O meu saudoso companheiro de algumas horas boas que vivi, o Ruy Duarte de Carvalho, um dos mais brilhantes escritores da lusofonia, tem uma frase que vai fazendo o meu quotidiano, e que é tão útil nos tempos que desvivemos: «Há o que vi porque mo disseram, há o que vi sem mo terem dito, há o que conto e o que não conto»!
Vivemos tempos estranhos e simultaneamente entranhos, porque estamos perante uma realidade que tem um léxico ficcionalmente otimista e exageradamente enganoso.
Perante um conjunto de problemas que nos vão afetando a todos, na saúde, na educação, nos transportes, nas respostas sociais, entre outros, assiste-se a uma verve de tantos milhões que às vezes não sei se estou em Portugal ou trancado no cofre forte do tio Patinhas, uma das detestadas figuras do delator Walt Disney.
Acho que o que se está a assistir acaba por ser kafkiano, porque me parece estarmos com um discurso político de euforia por parte dos que dirigem, quando no terreno a realidade é muito diferente e os problemas avolumam-se sem que haja respostas locais. Em muitos setores da atividade económica e social há verdadeiros dramas, e quando os dirigentes são confrontados com falta de recursos, por incumprimento do Estado, as pessoas pouco conhecedoras desafiam a mostrar os milhões apregoados todos os dias nas parangonas da imprensa ou redes sociais.
Enquanto se conseguir estancar a montante, tudo vai correndo na perfeição do discurso do otimismo e as situações desagradáveis que se vão desenvolvendo, sempre vão tendo a desculpa dos danos causados por uma guerra que veio mesmo a calhar numa altura em que se anteviam momentos difíceis na União Europeia e no tal mundo globalizado que deixámos construir!
Confesso que faço minhas as palavras do Millor Fernandes, escritor brasileiro recentemente falecido: «O desespero eu aguento. O que me apavora é essa esperança»!
Cada vez temos menos respostas para tudo aquilo que julgámos adquirido e alguma falta de recato de quem nos dirige traz em cada vez mais sectores da população uma vontade de mudar para quem lhe oferece tudo que não lhe pode dar, na proposta de alterar os princípios da democracia!
A estupidificação começou com a concorrência entre canais de televisão e generalizou-se através do uso das redes sociais, onde prolifera a devassa, a ignorância e a altivez de tantos, local ideal para denegrir instituições e pessoas que são gente valorosa e que lutam ou lutaram pela democracia e liberdade.
É nestas alturas que me recordo sempre de uma ideia de Umberto Eco.

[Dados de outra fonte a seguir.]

-- pv_equiv track=rewrite | github.com/adam-paul/OpenSpace | modules/base/scripts/voice/llm_service.py | clean_lua_script
-- ===== SOURCE A (Python) =====
-- def clean_lua_script(script: str) -> str:
--     """
--     Clean the generated Lua script to ensure it's pure Lua code without any markdown.
--
--     Args:
--         script: The raw script from the LLM
--
--     Returns:
--         Clean Lua code
--     """
--     # Remove any markdown code block markers
--     script = script.replace('```lua', '').replace('```', '')
--
--     # Ensure proper line endings
--     script = script.replace('\r\n', '\n').replace('\r', '\n')
--
--     # Remove any leading/trailing whitespace while preserving internal formatting
--     lines = script.split('\n')
--     lines = [line.rstrip() for line in lines]
--
--     # Remove any empty lines at start/end while preserving internal empty lines
--     while lines and not lines[0].strip():
--         lines.pop(0)
--     while lines and not lines[-1].strip():
--         lines.pop()
--
--     # Join lines back together
--     return '\n'.join(lines)
-- ===== SOURCE B (Python) =====
-- def clean_lua_script(script: str) -> str:
--     """
--     Clean the generated Lua script: single character-level pass instead of
--     splitting into lines. A pending buffer holds whitespace not yet known to
--     be kept; it is flushed when real content arrives and discarded at the end,
--     which trims trailing whitespace per line and blank boundary lines at once.
--     """
--     script = script.replace('```lua', '').replace('```', '')
--     script = script.replace('\r\n', '\n').replace('\r', '\n')
--     out = []
--     pending = []
--     started = False
--     for ch in script:
--         if ch == '\n':
--             while pending and pending[-1] != '\n':
--                 pending.pop()
--             pending.append('\n')
--         elif ch.isspace():
--             pending.append(ch)
--         else:
--             if started:
--                 out.extend(pending)
--             else:
--                 out.extend(c for c in pending if c != '\n')
--                 started = True
--             pending.clear()
--             out.append(ch)
--     return ''.join(out)
-- ===== Notes on version B (the rewrite author's own statement) =====
-- stated objective: alternative
-- what changed: A splits into a line list, rstrips each line, pops blank lines at both ends and rejoins; B never builds a line list: one character-level pass with a pending whitespace buffer that is flushed on content, collapsed at each newline and discarded at the end, which performs the per-line rstrip and both boundary trims at once.
import Mathlib
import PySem

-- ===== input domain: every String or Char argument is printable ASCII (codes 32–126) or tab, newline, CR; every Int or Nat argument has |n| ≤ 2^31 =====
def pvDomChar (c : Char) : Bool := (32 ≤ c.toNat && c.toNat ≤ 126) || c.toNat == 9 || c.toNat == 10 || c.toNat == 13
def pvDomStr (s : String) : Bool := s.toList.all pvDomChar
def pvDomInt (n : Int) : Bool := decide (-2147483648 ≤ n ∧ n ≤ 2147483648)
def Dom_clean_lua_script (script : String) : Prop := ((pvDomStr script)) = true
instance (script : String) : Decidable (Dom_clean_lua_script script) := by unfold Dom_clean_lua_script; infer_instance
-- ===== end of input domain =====
-- pv_equiv track=rewrite | github.com/ryrobes/larsql | rvbbit/rvbbit/semantic_sql/fingerprint.py | normalized_fingerprint
-- ===== SOURCE A (Python) =====
-- def normalized_fingerprint(value: str) -> str:
--     """
--     Compute normalized character-class fingerprint.
--
--     Collapses runs of same character class:
--     - D = digit
--     - L = letter
--     - _ = whitespace
--     - punctuation preserved as-is
--
--     Examples:
--         "(555) 123-4567" → "(D)_D-D"
--         "John Smith"     → "L_L"
--         "2024-01-15"     → "D-D-D"
--         "$1,234.56"      → "$D,D.D"
--         "user@example.com" → "L@L.L"
--
--     Args:
--         value: The string to fingerprint
--
--     Returns:
--         Collapsed character-class fingerprint
--     """
--     if not value:
--         return ""
--
--     result = []
--     prev_class = None
--
--     for char in value:
--         if char.isdigit():
--             char_class = 'D'
--         elif char.isalpha():
--             char_class = 'L'
--         elif char.isspace():
--             char_class = '_'
--         else:
--             # Preserve punctuation literally (important for format distinction)
--             char_class = char
--
--         # Only append if different from previous (collapse runs)
--         if char_class != prev_class:
--             result.append(char_class)
--             prev_class = char_class
--
--     return ''.join(result)
-- ===== SOURCE B (Python) =====
-- import re
--
-- # Tokenize into maximal runs of one output class in a single regex pass
-- # (digits, letters, whitespace-or-underscore, or a repeated identical
-- # punctuation char), then emit one class character per token.
-- _TOKEN = re.compile(r'[0-9]+|[A-Za-z]+|[ \t\n\x0b\x0c\r_]+|(.)\1*', re.DOTALL)
--
--
-- def normalized_fingerprint(value: str) -> str:
--     out = []
--     for m in _TOKEN.finditer(value):
--         c = m.group(0)[0]
--         if '0' <= c <= '9':
--             out.append('D')
--         elif 'A' <= c <= 'Z' or 'a' <= c <= 'z':
--             out.append('L')
--         elif c in ' \t\n\x0b\x0c\r_':
--             out.append('_')
--         else:
--             out.append(c)
--     return ''.join(out)
-- ===== Notes on version B (the rewrite author's own statement) =====
-- stated objective: faster
-- what changed: B tokenizes the string with one compiled regex into maximal runs of a single output class (digits, letters, whitespace-or-underscore, repeated identical punctuation) and emits one class character per token, instead of A's per-character Python loop that maintains prev_class state and appends on change.
import Mathlib
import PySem

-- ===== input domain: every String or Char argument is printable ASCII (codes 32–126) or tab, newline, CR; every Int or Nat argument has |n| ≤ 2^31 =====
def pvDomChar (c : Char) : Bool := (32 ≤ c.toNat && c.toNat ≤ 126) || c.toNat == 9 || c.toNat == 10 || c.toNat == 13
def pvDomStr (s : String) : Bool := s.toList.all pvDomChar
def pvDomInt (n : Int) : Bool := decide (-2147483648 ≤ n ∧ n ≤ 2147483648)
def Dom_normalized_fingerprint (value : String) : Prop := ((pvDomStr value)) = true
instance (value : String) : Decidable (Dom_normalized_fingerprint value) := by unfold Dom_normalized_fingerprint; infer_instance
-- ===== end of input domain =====

-- B replaces A's prev_class character loop by a regex-style tokenizer: the string is split into maximal runs of one output class and each token yields one class character (alternative decomposition; return value only, no mutation involved).


-- ===== PORT A =====
-- A's loop: structural recursion over the chars carrying (result, prev_class), classification inlined as in A.
def nfLoopA : List Char → List Char → Option Char → List Char
  | [], result, _ => result
  | c :: rest, result, prev =>
    let char_class : Char :=
      if PySem.Chars.isdigit c then 'D'
      else if PySem.Chars.isalpha c then 'L'
      else if PySem.Chars.isspace c then '_'
      else c
    if some char_class ≠ prev then nfLoopA rest (result ++ [char_class]) (some char_class)
    else nfLoopA rest result prev

def normalized_fingerprint (value : String) : String :=
  if value.toList = [] then ""
  else String.mk (nfLoopA value.toList [] none)

-- ===== PORT B =====
-- Source B classifies a token by its first char with explicit ASCII ranges ('0'..'9', 'A'..'Z'/'a'..'z', the whitespace-or-underscore set); ported literally.
def nfClassB (c : Char) : Char :=
  if '0' ≤ c ∧ c ≤ '9' then 'D'
  else if ('A' ≤ c ∧ c ≤ 'Z') ∨ ('a' ≤ c ∧ c ≤ 'z') then 'L'
  else if c = ' ' ∨ c = '\t' ∨ c = '\n' ∨ c = '\x0b' ∨ c = '\x0c' ∨ c = '\r' ∨ c = '_' then '_'
  else c

-- Source B's regex finditer, ported by hand: each match of _TOKEN is the maximal run of
-- characters sharing one output class (for the punctuation alternative `(.)\1*`, a run of one
-- identical char, which is exactly a run of equal nfClassB value since distinct punctuation
-- chars have distinct classes); exact on the ASCII domain. One class char is emitted per token.
def nfTokens : List Char → List Char
  | [] => []
  | c :: rest =>
    nfClassB c :: nfTokens (rest.dropWhile (fun d => nfClassB d == nfClassB c))
termination_by l => l.length
decreasing_by
  simp only [List.length_cons]
  exact Nat.lt_succ_of_le (List.length_dropWhile_le _ _)

def normalized_fingerprint_alt (value : String) : String :=
  String.mk (nfTokens value.toList)

-- ===== PRECONDITION & SPEC =====
def Spec_normalized_fingerprint (value : String) (out : String) : Prop := out = normalized_fingerprint_alt value
instance (value : String) (out : String) : Decidable (Spec_normalized_fingerprint value out) := by unfold Spec_normalized_fingerprint; infer_instance

-- ===== CLAIM (what is proved, stated in full; the proofs are below) =====
def Claim_equal_normalized_fingerprint : Prop := ∀ (value : String), Dom_normalized_fingerprint value → Spec_normalized_fingerprint value (normalized_fingerprint value)

-- ===== LEMMAS AND PROOFS =====
-- A's classification, factored out to state the lemmas.
def nfClassifyA (c : Char) : Char :=
  if PySem.Chars.isdigit c then 'D'
  else if PySem.Chars.isalpha c then 'L'
  else if PySem.Chars.isspace c then '_' else c

-- On the ASCII domain the two classifications agree.
theorem nfCls_eq (c : Char) (h : pvDomChar c = true) : nfClassifyA c = nfClassB c := by
  have hn : (32 ≤ c.toNat ∧ c.toNat ≤ 126) ∨ c.toNat = 9 ∨ c.toNat = 10 ∨ c.toNat = 13 := by
    have := h
    simp [pvDomChar, Bool.or_eq_true, Bool.and_eq_true] at this
    tauto
  have hc : c = Char.ofNat c.toNat := (Char.ofNat_toNat c).symm
  rcases hn with ⟨h1, h2⟩ | h | h | h
  · interval_cases hk : c.toNat <;> (rw [hc]; decide)
  all_goals (rw [hc, h]; decide)

-- drop-while-equal-to-previous form of run collapsing, used to state both invariants
def nfDropPrev : List Char → Char → List Char
  | [], _ => []
  | c :: rest, p => if c = p then nfDropPrev rest p else c :: nfDropPrev rest c

theorem nfLoopA_cons (c : Char) (rest acc : List Char) (prev : Option Char) :
    nfLoopA (c :: rest) acc prev =
      if some (nfClassifyA c) ≠ prev then nfLoopA rest (acc ++ [nfClassifyA c]) (some (nfClassifyA c))
      else nfLoopA rest acc prev := by
  simp [nfLoopA, nfClassifyA]

theorem nfLoopA_invariant (l : List Char) (acc : List Char) (p : Char) :
    nfLoopA l acc (some p) = acc ++ nfDropPrev (l.map nfClassifyA) p := by
  induction l generalizing acc p with
  | nil => simp [nfLoopA, nfDropPrev]
  | cons c rest ih =>
    rw [nfLoopA_cons, List.map_cons]
    by_cases h : nfClassifyA c = p
    · rw [if_neg (by simp [h]), ih, nfDropPrev, if_pos h]
    · rw [if_pos (by simp [h]), ih, nfDropPrev, if_neg h, List.append_assoc]
      rfl

theorem nfTokens_dropWhile (l : List Char) (p : Char) :
    nfTokens (l.dropWhile (fun d => nfClassB d == p)) = nfDropPrev (l.map nfClassB) p := by
  induction l generalizing p with
  | nil => simp [nfTokens, nfDropPrev]
  | cons c rest ih =>
    by_cases h : nfClassB c = p
    · rw [List.dropWhile_cons_of_pos (by simp [h]), List.map_cons, nfDropPrev, if_pos h, ih]
    · rw [List.dropWhile_cons_of_neg (by simp [h]), nfTokens, List.map_cons, nfDropPrev,
        if_neg h, ih]

-- ===== VERDICT (by name: the statement is the Claim_ definition above) =====
theorem normalized_fingerprint_spec : Claim_equal_normalized_fingerprint := by
  intro value hdom
  show normalized_fingerprint value = normalized_fingerprint_alt value
  unfold normalized_fingerprint normalized_fingerprint_alt
  have hall : ∀ d ∈ value.toList, pvDomChar d = true := by
    simpa [Dom_normalized_fingerprint, pvDomStr, List.all_eq_true] using hdom
  cases hl : value.toList with
  | nil => simp [nfTokens]; rfl
  | cons c rest =>
    have hc : pvDomChar c = true := hall c (by rw [hl]; exact List.mem_cons_self ..)
    have hrest : rest.map nfClassifyA = rest.map nfClassB :=
      List.map_congr_left fun d hd => nfCls_eq d (hall d (by rw [hl]; exact List.mem_cons_of_mem _ hd))
    rw [if_neg (by simp)]
    rw [nfLoopA_cons, if_pos (by simp), nfLoopA_invariant, hrest, nfCls_eq c hc,
      nfTokens, nfTokens_dropWhile]
    rfl
-- pv_equiv track=rewrite | github.com/NairaAhmedAI/MediMine-Application | scraper_fapi.py | map_sections
-- ===== SOURCE A (Python) =====
-- keyword_map = {
--     "symptoms": [
--         "symptom", "sign", "stages", "types", "pain", "swelling", "stiffness", "bruising",
--         "discomfort", "ache", "common signs", "talking about", "what happened",
--         "symptoms of", "in leukaemia", "acute leukaemia", "looking paler than usual",
--         "feeling tired", "anaemia", "bruises", "may bruise more easily"
--     ],
--     "causes": [
--         "cause", "risk factor", "what causes", "fracture", "injury", "smoking",
--         "developed", "reaction", "drink alcohol", "exposure to", "the cause or causes of"
--     ],
--     "diagnosis": [
--         "diagnos", "test", "screen", "procedure", "scan", "x-ray", "assessment", "examination",
--         "testing", "tests", "challenge"
--     ],
--     "warnings": [
--         "emergency", "warning", "seek medical advice", "complications", "when to get medical help",
--         "fall", "risk", "not improved", "driving", "hospital", "avoid", "dial 999",
--         "get medical advice", "is spread"
--     ],
--     "recommendations": [
--         "treat", "recommend", "manage", "self-care", "prevention", "work", "recovery", "exercise",
--         "rehabilitation", "massage", "raise", "balance", "diet", "active", "stop smoking",
--         "return", "healthcare professional", "what to do", "who is affected", "injections",
--         "support", "is treated", "lifestyle", "how to do tasks at home", "vaccination",
--         "find your local services", "care homes"
--     ]
-- }
--
-- def map_sections(sections: dict, condition_name: str):
--     """Process and structure scraped NHS data."""
--     mapped = {k: set() for k in keyword_map.keys()}  # sets to prevent duplicates
--
--
--     for title, content in sections.items():
--         title_lower = title.lower()
--         content_text = " ".join(content)
--
--         for category, keywords in keyword_map.items():
--             if any(kw in title_lower for kw in keywords):
--                 mapped[category].add(content_text)
--                 break
--
--     for title, content in sections.items():
--         title_lower = title.lower()
--         if not any(kw in title_lower for kws in keyword_map.values() for kw in kws):
--             content_text = " ".join(content)
--             sentences = content_text.split(".")
--             for sent in sentences:
--                 sent_lower = sent.lower().strip()
--                 if not sent_lower:
--                     continue
--                 for category, keywords in keyword_map.items():
--                     if any(kw in sent_lower for kw in keywords):
--                         mapped[category].add(sent.strip())
--                         break
--
--
--     for cat in mapped:
--         mapped[cat] = " ".join(sorted(mapped[cat]))
--
--     return mapped
-- ===== SOURCE B (Python) =====
-- keyword_map = {
--     "symptoms": [
--         "symptom", "sign", "stages", "types", "pain", "swelling", "stiffness", "bruising",
--         "discomfort", "ache", "common signs", "talking about", "what happened",
--         "symptoms of", "in leukaemia", "acute leukaemia", "looking paler than usual",
--         "feeling tired", "anaemia", "bruises", "may bruise more easily"
--     ],
--     "causes": [
--         "cause", "risk factor", "what causes", "fracture", "injury", "smoking",
--         "developed", "reaction", "drink alcohol", "exposure to", "the cause or causes of"
--     ],
--     "diagnosis": [
--         "diagnos", "test", "screen", "procedure", "scan", "x-ray", "assessment", "examination",
--         "testing", "tests", "challenge"
--     ],
--     "warnings": [
--         "emergency", "warning", "seek medical advice", "complications", "when to get medical help",
--         "fall", "risk", "not improved", "driving", "hospital", "avoid", "dial 999",
--         "get medical advice", "is spread"
--     ],
--     "recommendations": [
--         "treat", "recommend", "manage", "self-care", "prevention", "work", "recovery", "exercise",
--         "rehabilitation", "massage", "raise", "balance", "diet", "active", "stop smoking",
--         "return", "healthcare professional", "what to do", "who is affected", "injections",
--         "support", "is treated", "lifestyle", "how to do tasks at home", "vaccination",
--         "find your local services", "care homes"
--     ]
-- }
--
--
-- def map_sections(sections: dict, condition_name: str):
--     """Process and structure scraped NHS data (category-major claim sweeps)."""
--     pool = [(title.lower(), " ".join(content)) for title, content in sections.items()]
--     claimed = {cat: set() for cat in keyword_map}
--
--     # Sweep 1: each category, in keyword_map order, claims the whole-section
--     # texts whose lowercased title it matches; claimed items leave the pool,
--     # so every section ends up in its first matching category.
--     for cat, kws in keyword_map.items():
--         rest = []
--         for low, text in pool:
--             if any(kw in low for kw in kws):
--                 claimed[cat].add(text)
--             else:
--                 rest.append((low, text))
--         pool = rest
--
--     # Sections still in the pool matched no category at all: split them into
--     # sentences and run the same claim sweep over the sentence pool.
--     spool = [(sent.lower().strip(), sent.strip())
--              for _, text in pool
--              for sent in text.split(".")
--              if sent.lower().strip()]
--     for cat, kws in keyword_map.items():
--         rest = []
--         for low, sent in spool:
--             if any(kw in low for kw in kws):
--                 claimed[cat].add(sent)
--             else:
--                 rest.append((low, sent))
--         spool = rest
--
--     return {cat: " ".join(sorted(texts)) for cat, texts in claimed.items()}
-- ===== Notes on version B (the rewrite author's own statement) =====
-- stated objective: alternative
-- what changed: B inverts the loop nesting: instead of A's per-text inner scan over the keyword table with a break, B runs category-major claim sweeps -- each category, in order, claims and removes from a shrinking pool the titles (then, for leftover sections, the sentences) it matches, which preserves first-match semantics because earlier categories have already removed their items.
import Mathlib
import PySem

O escritor e filósofo italiano apontou uma característica às redes sociais, que dão o direito à palavra aos «imbecis que antes apenas falavam nos bares, depois de uma taça de vinho, mas sem prejudicar a coletividade». Acrescentou Umberto Eco que «normalmente, eles eram imediatamente calados, mas agora têm o mesmo direito à palavra que um Prémio Nobel».
Esta ideia de Umberto Eco, que também foi uma autoridade no campo da semiótica, foi lançada em 2015. Já lá vão uns anos. Mas o escritor fez questão de acrescentar a seguinte ideia: «Antes das redes sociais, a televisão já havia colocado o “idiota da aldeia” num patamar em que este se sentia superior. O drama da Internet é que ela promoveu o “idiota da aldeia” a detentor da verdade», disse Umberto Eco quando um recebia mais um prémio na sua prestigiada carreira. (José Abranches).
Resta-me desejar umas Boas Festas e um Bom dia da Família a quase todos!
Bonitas palavras não engordam gatos!
“Vivemos tempos estranhos e simultaneamente entranhos, porque estamos perante uma realidade que tem um léxico ficcionalmente otimista e exageradamente enganoso.”